Authors Weerarathna TP, Herath HMM , Liyanage G, Weerarathna MK, Senadeera V

Received 28 April 2018

Accepted for publication 21 May 2018

Published 8 August 2018 Volume 2018:11 Pages 409—415

DOI https://doi.org/10.2147/DMSO.S172485

Checked for plagiarism Yes

Review by Single anonymous peer review

Peer reviewer comments 2

Editor who approved publication: Professor Ming-Hui Zou



Thilak Priyantha Weerarathna,1 Herath Mudiyanselage Meththananda Herath,1 Gayani Liyanage,1 Miyuru Kavinda Weerarathna,2 Vidarsha Senadheera2

1Faculty of Medicine, University of Ruhuna, Matara, Sri Lanka; 2Faculty of Medicine, University of Colombo, Colombo, Sri Lanka

Introduction: Implementation of effective measures to control rising burden of cardiovascular diseases among patients with type 2 diabetes mellitus (T2DM) requires information on the adequacy of control and identification of specific groups with suboptimal control of blood glucose, lipids and blood pressure.
Methods: A cross-sectional study of patients with T2DM referred from primary care to a diabetes center was carried out to estimate the proportion of patients achieving the recommended therapeutic targets of four major modifiable cardiovascular risk factors: glycosylated hemoglobin (HbA1c <7%), low-density lipoprotein cholesterol <100 mg/dL, systolic blood pressure (SBP) <130 mmHg and diastolic blood pressure (DBP) <80 mmHg and their associations with age, gender, duration of diabetes and body mass index were studied.
Results: Mean (SD) age and the duration of the sample of 2422 (65% males) were 52 (11) and 9 (3), respectively. Percentages with optimal HbA1c, low-density lipoprotein cholesterol, SBP and DBP were 25.2%, 24.3%, 32% and 56.7%, respectively. Only 2% had achieved optimal control of all four risk factors. Significantly higher percentages of males were having optimal HbA1C, SBP and DBP, and regression analysis revealed that male gender was significantly associated with optimal control of SBP.
Conclusion: Control of cardiovascular risk diseases factors among patients with T2DM managed in the primary care settings needs further improvements in target achievement in all four modifiable risk factors.
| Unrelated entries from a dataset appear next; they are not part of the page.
-- pv_equiv track=rewrite | github.com/fdwxfy/Kinesthetic-Coding | 新回归（DC不量化）.py | IIntercept
-- ===== SOURCE A (Python) =====
-- length = 8              # 这里要调参
--
-- Inte = 1                # 截取的长度，不能超过length
--
-- def IIntercept(arr):
--     iin_arr = []
--     n = 0
--     for i in range(len(arr)):
--         n += 1
--         if n < Inte:
--             iin_arr.append(arr[i])
--         if n == Inte:
--             n = 0
--             iin_arr.append(arr[i])
--             for j in range(length-Inte):
--                 iin_arr.append(0)
--     return iin_arr
-- ===== SOURCE B (Python) =====
-- length = 8
-- Inte = 1
--
-- def IIntercept(arr):
--     res = [0] * (length * len(arr))
--     for i, x in enumerate(arr):
--         res[i * length] = x
--     return res
-- ===== Notes on version B (the rewrite author's own statement) =====
-- stated objective: faster
-- what changed: Replaces A's counter-driven append loop with nested zero-padding inner loop by preallocating a zero buffer of size length*len(arr) and scattering each element at stride-8 positions in one pass.
import Mathlib
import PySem

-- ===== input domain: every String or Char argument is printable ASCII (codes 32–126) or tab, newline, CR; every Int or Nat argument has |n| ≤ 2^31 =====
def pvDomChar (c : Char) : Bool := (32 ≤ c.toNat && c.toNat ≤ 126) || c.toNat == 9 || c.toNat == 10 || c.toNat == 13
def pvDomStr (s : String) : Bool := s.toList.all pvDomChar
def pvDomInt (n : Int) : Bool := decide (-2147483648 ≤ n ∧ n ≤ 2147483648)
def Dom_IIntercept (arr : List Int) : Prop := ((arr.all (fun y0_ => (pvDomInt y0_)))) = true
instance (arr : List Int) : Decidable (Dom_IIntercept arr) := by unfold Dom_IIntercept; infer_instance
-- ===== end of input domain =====

-- B replaces A's counter-driven append loop (with its inner zero-padding loop) by a single
-- strided scatter into a preallocated zero buffer; equal return value (measured faster in a timing run).

-- ===== PORT A =====
-- A's module constants: length = 8, Inte = 1 (inlined as the literals 8 and 1).
-- Loop body of A, one iteration on state (iin_arr, n) and element arr[i]
def pvStepA (st : List Int × Int) (x : Int) : List Int × Int :=
  let n := st.2 + 1
  let a := if n < 1 then st.1 ++ [x] else st.1
  if n = 1 then
    ((PySem.List.pyRange 0 (8 - 1) 1).foldl (fun acc _ => acc ++ [0]) (a ++ [x]), 0)
  else (a, n)

-- arr[i] is read with pyGetD (the range index is always in bounds for i in range(len(arr)))
def IIntercept (arr : List Int) : List Int :=
  ((PySem.List.pyRange 0 (PySem.List.len arr) 1).foldl
    (fun st i => pvStepA st (PySem.List.pyGetD arr i 0)) ([], 0)).1

-- ===== PORT B =====
-- Loop body of B: res[i*8] = x
def pvStepB (res : List Int) (ix : Int × Int) : List Int :=
  res.set (ix.1 * 8).toNat ix.2

def IIntercept_alt (arr : List Int) : List Int :=
  (PySem.List.enumerate arr 0).foldl pvStepB (List.replicate (8 * arr.length) 0)

-- ===== PRECONDITION & SPEC =====
def Spec_IIntercept (arr : List Int) (out : List Int) : Prop := out = IIntercept_alt arr
instance (arr : List Int) (out : List Int) : Decidable (Spec_IIntercept arr out) := by unfold Spec_IIntercept; infer_instance

-- ===== CLAIM (what is proved, stated in full; the proofs are below) =====
def Claim_equal_IIntercept : Prop := ∀ (arr : List Int), Dom_IIntercept arr → Spec_IIntercept arr (IIntercept arr)

-- ===== LEMMAS AND PROOFS =====

-- the common intermediate form: each element followed by 7 zeros
def pvBlock (x : Int) : List Int := x :: List.replicate 7 0

lemma pvStepA_zero (acc : List Int) (x : Int) :
    pvStepA (acc, 0) x = (acc ++ pvBlock x, 0) := by
  simp [pvStepA, pvBlock]

lemma aLoop (arr acc : List Int) :
    arr.foldl pvStepA (acc, 0) = (acc ++ arr.flatMap pvBlock, 0) := by
  induction arr generalizing acc with
  | nil => simp
  | cons x t ih =>
      rw [List.foldl_cons, pvStepA_zero, ih]
      simp [List.append_assoc]

lemma bLoop (t : List Int) (k : Nat) (pre : List Int) (hpre : pre.length = 8 * k) :
    (PySem.List.enumerate t (k : Int)).foldl pvStepB
      (pre ++ List.replicate (8 * t.length) 0) = pre ++ t.flatMap pvBlock := by
  induction t generalizing k pre with
  | nil => simp
  | cons x s ih =>
      rw [PySem.List.enumerate_cons, List.foldl_cons]
      have hrep : List.replicate (8 * (x :: s).length) (0 : Int)
          = 0 :: (List.replicate 7 0 ++ List.replicate (8 * s.length) 0) := by
        rw [List.length_cons, show 8 * (s.length + 1) = 8 + 8 * s.length by ring,
          List.replicate_add]
        rfl
      have hstep : pvStepB (pre ++ List.replicate (8 * (x :: s).length) 0) ((k : Int), x)
          = (pre ++ pvBlock x) ++ List.replicate (8 * s.length) 0 := by
        unfold pvStepB
        have hidx : (((k : Int)) * 8).toNat = 8 * k := by omega
        rw [hrep, hidx, List.set_append_right _ _ (by omega)]
        rw [show 8 * k - pre.length = 0 by omega]
        simp [pvBlock, List.append_assoc]
      rw [hstep]
      have hlen : (pre ++ pvBlock x).length = 8 * (k + 1) := by
        simp [pvBlock, hpre]; ring
      have hcast : ((k : Int) + 1) = ((k + 1 : Nat) : Int) := by push_cast; ring
      rw [hcast, ih (k + 1) (pre ++ pvBlock x) hlen]
      simp [List.append_assoc]

-- ===== VERDICT (by name: the statement is the Claim_ definition above) =====
theorem IIntercept_spec : Claim_equal_IIntercept := by
  intro arr _
  unfold Spec_IIntercept IIntercept IIntercept_alt
  rw [PySem.List.foldl_pyRange_zero_pyGetD arr 0 pvStepA ([], 0)]
  rw [aLoop arr []]
  have hb := bLoop arr 0 [] (by simp)
  simp only [Nat.cast_zero, List.nil_append] at hb
  simp [hb]
-- pv_equiv track=rewrite | github.com/Ahannila/Algos | viikko3/samechar.py | count
-- ===== SOURCE A (Python) =====
-- def count(s):
--     result = 0
--     counter = 0
--     for i in range(len(s)):
--         if i > 0 and s[i-1] != s[i]:
--             counter = 0
--         counter += 1
--         result += counter
--     return result
-- ===== SOURCE B (Python) =====
-- from itertools import groupby
--
-- def count(s):
--     total = 0
--     for _, g in groupby(s):
--         L = sum(1 for _ in g)
--         total += L * (L + 1) // 2
--     return total
-- ===== Notes on version B (the rewrite author's own statement) =====
-- stated objective: simpler
-- what changed: Replaces the per-index running-counter accumulation with itertools.groupby: split the string into maximal runs of equal characters and add L*(L+1)//2 per run.
import Mathlib
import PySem

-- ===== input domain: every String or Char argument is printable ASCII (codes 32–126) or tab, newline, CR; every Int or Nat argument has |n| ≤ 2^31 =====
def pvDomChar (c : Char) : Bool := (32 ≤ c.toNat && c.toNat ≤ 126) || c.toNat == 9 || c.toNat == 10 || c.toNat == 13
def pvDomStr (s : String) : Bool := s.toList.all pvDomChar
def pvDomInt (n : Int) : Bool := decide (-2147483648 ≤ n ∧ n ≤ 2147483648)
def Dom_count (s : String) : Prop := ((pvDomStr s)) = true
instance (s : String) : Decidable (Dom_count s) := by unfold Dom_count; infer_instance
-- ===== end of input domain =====

-- B replaces A's per-index running counter by grouping the string into maximal runs and adding L*(L+1)/2 per run (simpler decomposition, same cost).

-- ===== PORT A =====
def count (s : String) : Int :=
  let cs := s.toList
  let st := (PySem.List.pyRange 0 (cs.length : Int) 1).foldl
    (fun (rc : Int × Int) (i : Int) =>
      let counter : Int := if 0 < i ∧ PySem.List.pyGet? cs (i-1) ≠ PySem.List.pyGet? cs i then 0 else rc.2
      let counter := counter + 1
      (rc.1 + counter, counter)) ((0 : Int), (0 : Int))
  st.1

-- ===== PORT B =====
-- groupby: maximal runs of equal characters, as run lengths (hand-rolled port of itertools.groupby over a string)
def runsAux : Char → Nat → List Char → List Nat
  | _, n, [] => [n]
  | c, n, d :: rest => if d = c then runsAux c (n+1) rest else n :: runsAux d 1 rest

def runLengths : List Char → List Nat
  | [] => []
  | c :: rest => runsAux c 1 rest

def count_alt (s : String) : Int :=
  ((runLengths s.toList).map (fun (L : Nat) => ((L : Int) * ((L : Int) + 1)) / 2)).sum

-- ===== PRECONDITION & SPEC =====
def Spec_count (s : String) (out : Int) : Prop := out = count_alt s
instance (s : String) (out : Int) : Decidable (Spec_count s out) := by unfold Spec_count; infer_instance

-- ===== CLAIM (what is proved, stated in full; the proofs are below) =====
def Claim_equal_count : Prop := ∀ (s : String), Dom_count s → Spec_count s (count s)

-- ===== LEMMAS AND PROOFS =====

-- reference recursion: sum of the running counter, given the previous char and current counter
def runsum : Option Char → Int → List Char → Int
  | _, _, [] => 0
  | prev, c, d :: rest =>
    let k : Int := match prev with
      | none => c + 1
      | some e => if e = d then c + 1 else 1
    k + runsum (some d) k rest

def tri (n : Nat) : Int := ((n : Int) * ((n : Int) + 1)) / 2

theorem tri_succ (n : Nat) : tri (n + 1) = tri n + (n + 1 : Int) := by
  unfold tri
  push_cast
  have h : ((n : Int) + 1) * ((n : Int) + 1 + 1) = (n : Int) * ((n : Int) + 1) + 2 * ((n : Int) + 1) := by ring
  rw [h]
  omega

theorem runsum_eq_runsAux (t : List Char) : ∀ (c : Char) (n : Nat),
    runsum (some c) (n : Int) t + tri n = ((runsAux c n t).map tri).sum := by
  induction t with
  | nil => intro c n; simp [runsum, runsAux]
  | cons d rest ih =>
    intro c n
    by_cases h : d = c
    · subst h
      simp only [runsum, runsAux]
      have := ih d (n + 1)
      push_cast at this ⊢
      rw [tri_succ] at this
      linarith [this]
    · have hne : c ≠ d := fun hh => h hh.symm
      simp only [runsum, runsAux, if_neg h, if_neg hne, List.map_cons, List.sum_cons]
      have := ih d 1
      have h1 : tri 1 = 1 := by decide
      push_cast at this
      rw [h1] at this
      linarith [this]

-- A's fold over indices [p.length, (p++t).length) equals runsum on the suffix t
theorem foldA (t : List Char) : ∀ (p : List Char) (r c : Int),
    ((PySem.List.pyRange (p.length : Int) ((p.length + t.length : Nat) : Int) 1).foldl
      (fun (rc : Int × Int) (i : Int) =>
        let counter : Int := if 0 < i ∧ PySem.List.pyGet? (p ++ t) (i-1) ≠ PySem.List.pyGet? (p ++ t) i then 0 else rc.2
        let counter := counter + 1
        (rc.1 + counter, counter)) (r, c)).1
    = r + runsum p.getLast? c t := by
  induction t with
  | nil =>
    intro p r c
    simp [runsum]
  | cons d rest ih =>
    intro p r c
    have hcons : PySem.List.pyRange (p.length : Int) ((p.length + (d :: rest).length : Nat) : Int) 1
        = (p.length : Int) :: PySem.List.pyRange ((p.length : Int) + 1) ((p.length + (d :: rest).length : Nat) : Int) 1 := by
      apply PySem.List.pyRange_one_cons
      push_cast [List.length_cons]
      omega
    have key : ∀ (r' c' : Int),
        ((PySem.List.pyRange ((p.length : Int) + 1) ((p.length + (d :: rest).length : Nat) : Int) 1).foldl
          (fun (rc : Int × Int) (i : Int) =>
            let counter : Int := if 0 < i ∧ PySem.List.pyGet? (p ++ d :: rest) (i-1) ≠ PySem.List.pyGet? (p ++ d :: rest) i then 0 else rc.2
            let counter := counter + 1
            (rc.1 + counter, counter)) (r', c')).1
        = r' + runsum (some d) c' rest := by
      intro r' c'
      have h := ih (p ++ [d]) r' c'
      have hl : (p ++ [d]).getLast? = some d := by simp
      rw [hl] at h
      have e1 : (((p ++ [d]).length : Nat) : Int) = (p.length : Int) + 1 := by
        simp
      have e2 : (((p ++ [d]).length + rest.length : Nat) : Int) = ((p.length + (d :: rest).length : Nat) : Int) := by
        simp [List.length_append]
        ring
      rw [e1, e2, List.append_assoc, List.singleton_append] at h
      exact h
    rw [hcons]
    simp only [List.foldl_cons]
    rw [key]
    -- it remains to relate the first step's counter to runsum's head step
    have hget : PySem.List.pyGet? (p ++ d :: rest) ((p.length : Int)) = some d :=
      PySem.List.pyGet?_append_length p rest d
    cases hp : p.getLast? with
    | none =>
      have hnil : p = [] := List.getLast?_eq_none_iff.mp hp
      subst hnil
      simp [runsum]
      ring
    | some e =>
      have hpne : p ≠ [] := by intro hnil; subst hnil; simp at hp
      have hplen : 0 < p.length := List.length_pos_of_ne_nil hpne
      have hpos : (0 : Int) < (p.length : Int) := by exact_mod_cast hplen
      have hprev : PySem.List.pyGet? (p ++ d :: rest) ((p.length : Int) - 1) = some e := by
        have hn : ((p.length : Int) - 1) = ((p.length - 1 : Nat) : Int) := by omega
        rw [hn, PySem.List.pyGet?_natCast]
        rw [List.getElem?_append_left (by omega : p.length - 1 < p.length)]
        rw [← List.getLast?_eq_getElem?]
        exact hp
      by_cases hed : e = d
      · subst hed
        simp [runsum, hprev]
        ring
      · have hne : (some e : Option Char) ≠ some d := by simp [hed]
        simp only [runsum, hprev, hget]
        rw [if_pos ⟨hpos, hne⟩, if_neg hed]
        ring_nf

theorem count_eq_runsum (s : String) : count s = runsum none 0 s.toList := by
  have := foldA s.toList [] 0 0
  simpa [count] using this

theorem count_alt_eq (s : String) : count_alt s = ((runLengths s.toList).map tri).sum := by
  unfold count_alt tri
  rfl

theorem runsum_none (cs : List Char) : runsum none 0 cs = ((runLengths cs).map tri).sum := by
  cases cs with
  | nil => simp [runsum, runLengths]
  | cons c rest =>
    have h := runsum_eq_runsAux rest c 1
    have h1 : tri 1 = 1 := by decide
    rw [h1] at h
    norm_num at h
    simp only [runsum, runLengths]
    norm_num
    linarith [h]

-- ===== VERDICT (by name: the statement is the Claim_ definition above) =====
theorem count_spec : Claim_equal_count := by
  intro s _
  show count s = count_alt s
  rw [count_eq_runsum, count_alt_eq, runsum_none]
-- pv_equiv track=rewrite | github.com/jmpaz/cx-plugins | src/cx_plugins/providers/arxiv/arxiv.py | _line_without_unescaped_comments
-- ===== SOURCE A (Python) =====
-- def _line_without_unescaped_comments(line: str) -> str:
--     escaped = False
--     for idx, char in enumerate(line):
--         if char == "\\":
--             escaped = not escaped
--             continue
--         if char == "%" and not escaped:
--             return line[:idx]
--         escaped = False
--     return line
-- ===== SOURCE B (Python) =====
-- def _line_without_unescaped_comments(line: str) -> str:
--     # Stateless scan: a backslash escapes (consumes) the following character,
--     # so no escaped-flag toggle is needed.
--     i = 0
--     while i < len(line):
--         if line[i] == '%':
--             return line[:i]
--         i += 2 if line[i] == '\\' else 1
--     return line
-- ===== Notes on version B (the rewrite author's own statement) =====
-- stated objective: simpler
-- what changed: Replaces the per-character escaped-flag toggle state machine with a stateless index scan in which a backslash consumes (skips over) the following character, cutting at the first % reached.
import Mathlib
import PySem

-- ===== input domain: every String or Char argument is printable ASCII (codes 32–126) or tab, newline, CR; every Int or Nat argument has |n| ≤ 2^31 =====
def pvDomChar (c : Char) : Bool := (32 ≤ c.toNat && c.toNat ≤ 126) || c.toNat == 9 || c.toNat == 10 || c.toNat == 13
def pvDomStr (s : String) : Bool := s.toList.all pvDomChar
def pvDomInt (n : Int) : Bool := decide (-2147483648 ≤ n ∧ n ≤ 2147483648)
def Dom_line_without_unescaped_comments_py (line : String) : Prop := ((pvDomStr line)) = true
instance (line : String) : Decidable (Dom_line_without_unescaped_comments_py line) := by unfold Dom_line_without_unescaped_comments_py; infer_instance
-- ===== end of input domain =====

-- B replaces A's escaped-flag toggle state machine with a stateless scan where a
-- backslash consumes the following character (objective: simpler).

-- ===== PORT A =====
-- A's for-loop over enumerate(line) with the `escaped` flag; early return line[:idx].
def pvALoop (line : List Char) : List Char → Nat → Bool → List Char
  | [], _, _ => line
  | c :: cs, idx, escaped =>
    if c = '\\' then pvALoop line cs (idx + 1) (!escaped)
    else if c = '%' ∧ escaped = false then line.take idx
    else pvALoop line cs (idx + 1) false

def line_without_unescaped_comments_py (line : String) : String :=
  String.ofList (pvALoop line.toList line.toList 0 false)

-- ===== PORT B =====
-- B's while-loop over an index i; line[i] is always in range here, so getD is exact.
def pvBLoop (line : List Char) (i : Nat) : List Char :=
  if _h : i < line.length then
    if line.getD i ' ' = '%' then line.take i
    else pvBLoop line (if line.getD i ' ' = '\\' then i + 2 else i + 1)
  else line
termination_by line.length - i
decreasing_by split <;> omega

def line_without_unescaped_comments_py_alt (line : String) : String :=
  String.ofList (pvBLoop line.toList 0)

-- ===== PRECONDITION & SPEC =====
def Spec_line_without_unescaped_comments_py (line : String) (out : String) : Prop := out = line_without_unescaped_comments_py_alt line
instance (line : String) (out : String) : Decidable (Spec_line_without_unescaped_comments_py line out) := by unfold Spec_line_without_unescaped_comments_py; infer_instance

-- ===== CLAIM (what is proved, stated in full; the proofs are below) =====
def Claim_equal_line_without_unescaped_comments_py : Prop := ∀ (line : String), Dom_line_without_unescaped_comments_py line → Spec_line_without_unescaped_comments_py line (line_without_unescaped_comments_py line)

-- ===== LEMMAS AND PROOFS =====

-- After an unconsumed backslash at index i, A's loop with escaped = true over the
-- rest behaves like restarting with escaped = false two positions later.
theorem pvALoop_escaped (line : List Char) (i : Nat) :
    pvALoop line (line.drop (i + 1)) (i + 1) true
      = pvALoop line (line.drop (i + 2)) (i + 2) false := by
  cases h : line.drop (i + 1) with
  | nil =>
    have h2 : line.drop (i + 2) = [] := by
      have : line.drop (i + 2) = List.drop 1 (line.drop (i + 1)) := by
        rw [List.drop_drop]
      rw [this, h]; rfl
    rw [h2]; rfl
  | cons d ds =>
    have h2 : line.drop (i + 2) = ds := by
      have : line.drop (i + 2) = List.drop 1 (line.drop (i + 1)) := by
        rw [List.drop_drop]
      rw [this, h]; rfl
    rw [h2]
    by_cases hb : d = '\\'
    · simp [pvALoop, hb]
    · by_cases hp : d = '%'
      · simp [pvALoop, hp]
      · simp [pvALoop, hb, hp]

-- The two loops agree from any index i, starting with escaped = false.
theorem pvLoop_agree_aux (line : List Char) :
    ∀ n i, line.length - i ≤ n → pvALoop line (line.drop i) i false = pvBLoop line i := by
  intro n
  induction n with
  | zero =>
    intro i h
    have hge : line.length ≤ i := by omega
    rw [List.drop_eq_nil_of_le hge, pvBLoop]
    simp [pvALoop, Nat.not_lt.mpr hge]
  | succ n ih =>
    intro i h
    by_cases hi : i < line.length
    · cases hd : line.drop i with
      | nil =>
        exact absurd (by simpa using congrArg List.length hd) (by omega)
      | cons c cs =>
        have hcs : cs = line.drop (i + 1) := by
          have : line.drop (i + 1) = List.drop 1 (line.drop i) := by
            rw [List.drop_drop]
          rw [this, hd]; rfl
        have hgd : line.getD i ' ' = c := by
          have h0 : getElem? (List.drop i line) 0 = getElem? line (i + 0) := List.getElem?_drop
          rw [hd] at h0
          have hq : getElem? line i = some c := by simpa using h0.symm
          rw [List.getD_eq_getElem?_getD, hq]; rfl
        rw [pvBLoop]
        simp only [dif_pos hi, hgd]
        by_cases hb : c = '\\'
        · have hp : ¬ c = '%' := by rw [hb]; decide
          rw [if_neg hp, if_pos hb]
          have hA : pvALoop line (c :: cs) i false = pvALoop line cs (i + 1) true := by
            simp [pvALoop, hb]
          rw [hA, hcs, pvALoop_escaped line i]
          exact ih (i + 2) (by omega)
        · by_cases hp : c = '%'
          · simp [pvALoop, hp]
          · rw [if_neg hp, if_neg hb]
            have hA : pvALoop line (c :: cs) i false = pvALoop line cs (i + 1) false := by
              simp [pvALoop, hb, hp]
            rw [hA, hcs]
            exact ih (i + 1) (by omega)
    · have hge : line.length ≤ i := by omega
      rw [List.drop_eq_nil_of_le hge, pvBLoop]
      simp [pvALoop, Nat.not_lt.mpr hge]

theorem pvLoop_agree (line : List Char) (i : Nat) :
    pvALoop line (line.drop i) i false = pvBLoop line i :=
  pvLoop_agree_aux line (line.length - i) i le_rfl

theorem line_without_unescaped_comments_py_spec : Claim_equal_line_without_unescaped_comments_py := by
  intro line _
  unfold Spec_line_without_unescaped_comments_py line_without_unescaped_comments_py line_without_unescaped_comments_py_alt
  rw [← pvLoop_agree line.toList 0]
  rfl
Keywords: suboptimal control, therapeutic targets, type 2 diabetes mellitus, Sri Lanka

Plain language summary

What is known about this subject

Attainment of optimal levels of blood glucose, low-density lipoprotein and blood pressure is associated with significant reductions in morbidity and mortality among individuals with type 2 diabetes mellitus.

What this paper reveals

  • Optimal blood glucose and low-density lipoprotein levels were attained by one in four patients and optimal blood pressure levels were attained by one in three patients and control of all four risk factors were seen only in two out of 100 patients with diabetes at primary care setting in Sri Lanka.
  • Compared to males, significantly higher percentage of female patients with diabetes had suboptimal control of glucose, systolic and diastolic blood pressures.
  • With increasing age, patients with diabetes have better control of glucose and low-density lipoprotein levels.

Introduction

Rising incidence of type 2 diabetes mellitus (T2DM) is associated with a substantial increase in the burden of cardiovascular diseases (CVD) among individuals in South Asian countries.1 Interventional studies have revealed that morbidity and mortality from CVD among individuals with and without diabetes could be significantly reduced by the interventions aimed at controlling modifiable risk factors for CVD such as elevated blood glucose, low-density lipoproteins (LDLs), systolic blood pressure (SBP) and diastolic blood pressure (DBP).2,3 Based on the findings of these studies, professional organizations such as the American Diabetes Association (ADA) recommend control of four major modifiable CVD risk factors below an optimal level for both primary and secondary prevention of CVD in patients with diabetes.4

There is a rising incidence of T2DM among both rural and urban populations in Sri Lanka.5,6 Hospital admissions caused by CVD including coronary artery disease (CAD) and cerebrovascular diseases have also shown a marked increase in Sri Lanka.7 Although there is evidence of increasing incidence of T2DM and its heavy burden on the health care system, research focused on the adequacy of control of modifiable CVD risk factors and the proportion of patients with T2DM achieving recommended therapeutic goals of major CVD risk factors in Sri Lanka are limited. Effective implementation of population-based measures to control CVD in patients with T2DM requires not only the knowledge on the proportions of patients with suboptimal CVD risk factor control but also the recognition of special groups of patients with T2DM with suboptimal control of these risk factors. These data can help authorities to plan more focused and effective measures to reduce the rising burden of CVD in this community.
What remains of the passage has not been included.